We define an operator ${\mathrm{\Delta }}_J$ on any almost Hermitian manifold by first projecting the gradient of a function to the tangent space of its level set, and then taking the divergence. We call ${\mathrm{\Delta }}_J$ the J-Laplacian operator. It is then shown that J-harmonic functions, which are functions H satisfying ${\mathrm{\Delta }}_{J}H=0$, are first integrals of the vector field $\delta {\omega }^{\mathrm{\#}}$ where ω is the fundamental 2-form. This generalizes the notion of Hamiltonian functions on symplectic manifolds, and provides a refreshing way to interpret the seminal classification of almost Hermitian manifolds by Gray and Hervella. Existence and non-existence of J-harmonic functions under some conditions are explored, where a connection to the problem of existence of closed orbits in dynamical systems is revealed.

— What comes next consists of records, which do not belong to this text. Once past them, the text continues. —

-- pv_equiv track=rewrite | github.com/hillaryke/news_correlation_10ac_week0 | src/utils.py | categorize_headlines
-- ===== SOURCE A (Python) =====
-- def categorize_headlines(headlines, tags):
--     # Initialize an empty list to store the categories
--     categories = []
--
--     # Iterate through the headlines
--     for headline in headlines:
--         # Convert the headline to lowercase
--         headline = headline.lower()
--
--         # Initialize a list to store the tags for the headline
--         headline_tags = []
--
--         # Iterate through the tags
--         for tag, keywords in tags.items():
--             # Check if any keyword for the tag is present in the headline
--             if any(keyword in headline for keyword in keywords):
--                 headline_tags.append(tag)
--
--         # If no tags were found, assign the "Other" tag
--         if not headline_tags:
--             headline_tags.append("Other")
--
--         # Add the tags for the headline to the categories list
--         categories.append(', '.join(headline_tags))
--
--     return categories
-- ===== SOURCE B (Python) =====
-- def categorize_headlines(headlines, tags):
--     # Tag-major traversal: keep a (tags-so-far, lowered-headline) pair per headline
--     # and sweep each tag once over all headlines.
--     buckets = [([], h.lower()) for h in headlines]
--     for tag, keywords in tags.items():
--         buckets = [((b + [tag], low) if any(k in low for k in keywords) else (b, low))
--                    for b, low in buckets]
--     return [', '.join(b) if b else 'Other' for b, _ in buckets]
-- ===== Notes on version B (the rewrite author's own statement) =====
-- stated objective: alternative
-- what changed: Loop interchange: instead of scanning all tags per headline, B sweeps each tag once across per-headline accumulator pairs (tag-major instead of headline-major traversal), finalizing with a join/Other pass.
import Mathlib
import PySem

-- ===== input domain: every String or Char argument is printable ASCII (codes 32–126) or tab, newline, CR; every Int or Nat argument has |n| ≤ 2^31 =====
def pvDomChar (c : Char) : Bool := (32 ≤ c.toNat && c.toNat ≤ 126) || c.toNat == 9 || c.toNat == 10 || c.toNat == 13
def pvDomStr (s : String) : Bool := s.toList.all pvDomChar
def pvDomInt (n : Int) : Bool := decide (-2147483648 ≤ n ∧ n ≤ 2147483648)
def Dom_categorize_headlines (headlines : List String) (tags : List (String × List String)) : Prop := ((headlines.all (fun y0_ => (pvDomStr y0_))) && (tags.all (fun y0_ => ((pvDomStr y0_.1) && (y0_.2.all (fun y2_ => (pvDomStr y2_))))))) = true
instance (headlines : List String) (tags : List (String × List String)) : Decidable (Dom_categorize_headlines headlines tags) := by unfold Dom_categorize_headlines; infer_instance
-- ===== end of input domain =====

-- ===== PORT A =====
-- B's one honest line: B traverses tag-major (each tag swept once over per-headline
-- accumulators) instead of headline-major; an alternative traversal, not faster.
def categorize_headlines (headlines : List String) (tags : List (String × List String)) : List String :=
  headlines.foldl (fun categories headline =>
    let low := PySem.Str.lower headline
    let headline_tags : List String := tags.foldl (fun ht p =>
      if p.2.any (fun keyword => PySem.Str.isIn keyword low) then ht ++ [p.1] else ht) []
    let headline_tags := if headline_tags = [] then headline_tags ++ ["Other"] else headline_tags
    categories ++ [PySem.Str.join ", " headline_tags]) []

-- ===== PORT B =====
def categorize_headlines_alt (headlines : List String) (tags : List (String × List String)) : List String :=
  let buckets : List (List String × String) := headlines.map (fun h => ([], PySem.Str.lower h))
  let buckets := tags.foldl (fun bs p =>
    bs.map (fun q =>
      if p.2.any (fun k => PySem.Str.isIn k q.2) then (q.1 ++ [p.1], q.2) else q)) buckets
  buckets.map (fun q => if q.1 = [] then "Other" else PySem.Str.join ", " q.1)

-- ===== PRECONDITION & SPEC =====
def Spec_categorize_headlines (headlines : List String) (tags : List (String × List String)) (out : List String) : Prop := out = categorize_headlines_alt headlines tags
instance (headlines : List String) (tags : List (String × List String)) (out : List String) : Decidable (Spec_categorize_headlines headlines tags out) := by unfold Spec_categorize_headlines; infer_instance

-- ===== CLAIM (what is proved, stated in full; the proofs are below) =====
def Claim_equal_categorize_headlines : Prop := ∀ (headlines : List String) (tags : List (String × List String)), Dom_categorize_headlines headlines tags → Spec_categorize_headlines headlines tags (categorize_headlines headlines tags)

-- ===== LEMMAS AND PROOFS =====

-- B's fold over tags commutes with the map over buckets.
theorem foldl_map_comm {a b : Type} (g : b -> a -> a) (tags : List b) (bs : List a) :
    tags.foldl (fun bs p => bs.map (g p)) bs
      = bs.map (fun q => tags.foldl (fun q p => g p q) q) := by
  induction tags generalizing bs with
  | nil => simp
  | cons p tl ih => simp [List.foldl_cons, ih, List.map_map, Function.comp]

-- B's per-bucket fold keeps the lowered headline fixed and collects what A's inner loop collects.
theorem row_eq (tags : List (String × List String)) (acc : List String) (low : String) :
    tags.foldl (fun (q : List String × String) p =>
        if p.2.any (fun k => PySem.Str.isIn k q.2) then (q.1 ++ [p.1], q.2) else q) (acc, low)
      = (tags.foldl (fun ht p =>
          if p.2.any (fun k => PySem.Str.isIn k low) then ht ++ [p.1] else ht) acc, low) := by
  induction tags generalizing acc with
  | nil => rfl
  | cons p tl ih =>
    by_cases hc : (p.2.any (fun k => PySem.Str.isIn k low)) = true <;>
      simp only [List.foldl_cons, hc, ih, Bool.false_eq_true, ite_true, ite_false]

-- ===== VERDICT (by name: the statement is the Claim_ definition above) =====
theorem categorize_headlines_spec : Claim_equal_categorize_headlines := by
  intro headlines tags _
  unfold Spec_categorize_headlines categorize_headlines categorize_headlines_alt
  simp only [PySem.List.foldl_append_singleton_eq_map, foldl_map_comm, List.map_map,
    List.nil_append]
  refine List.map_congr_left (fun h _ => ?_)
  simp only [Function.comp, row_eq]
  by_cases hL : (tags.foldl (fun ht p =>
      if p.2.any (fun k => PySem.Str.isIn k (PySem.Str.lower h)) then ht ++ [p.1] else ht)
      ([] : List String)) = []
  · simp only [hL, if_pos, List.nil_append]
    decide
  · simp only [hL, if_neg, not_false_iff]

我们定义一个运算符 ${\mathrm{\Delta }}_{Ĵ}$首先将函数的梯度投影到其水平集的切线空间，然后求散度，然后在几乎所有的厄米流形上进行求解。我们称之为${\mathrm{\Delta }}_{Ĵ}$所述Ĵ -Laplacian操作者。然后，示出了Ĵ K谐波的功能，其是功能ħ满足${\mathrm{\Delta }}_{Ĵ}H=0$是向量场的第一积分 $\delta {\omega }^{\mathrm{＃}}$其中ω是基本2形式。这概括了辛流形上哈密顿函数的概念，并提供了一种新颖的方式来解释Gray和Hervella对几乎埃尔米特流形的开创性分类。探索了在某些条件下J谐波函数的存在与不存在，揭示了与动力学系统中封闭轨道存在问题的联系。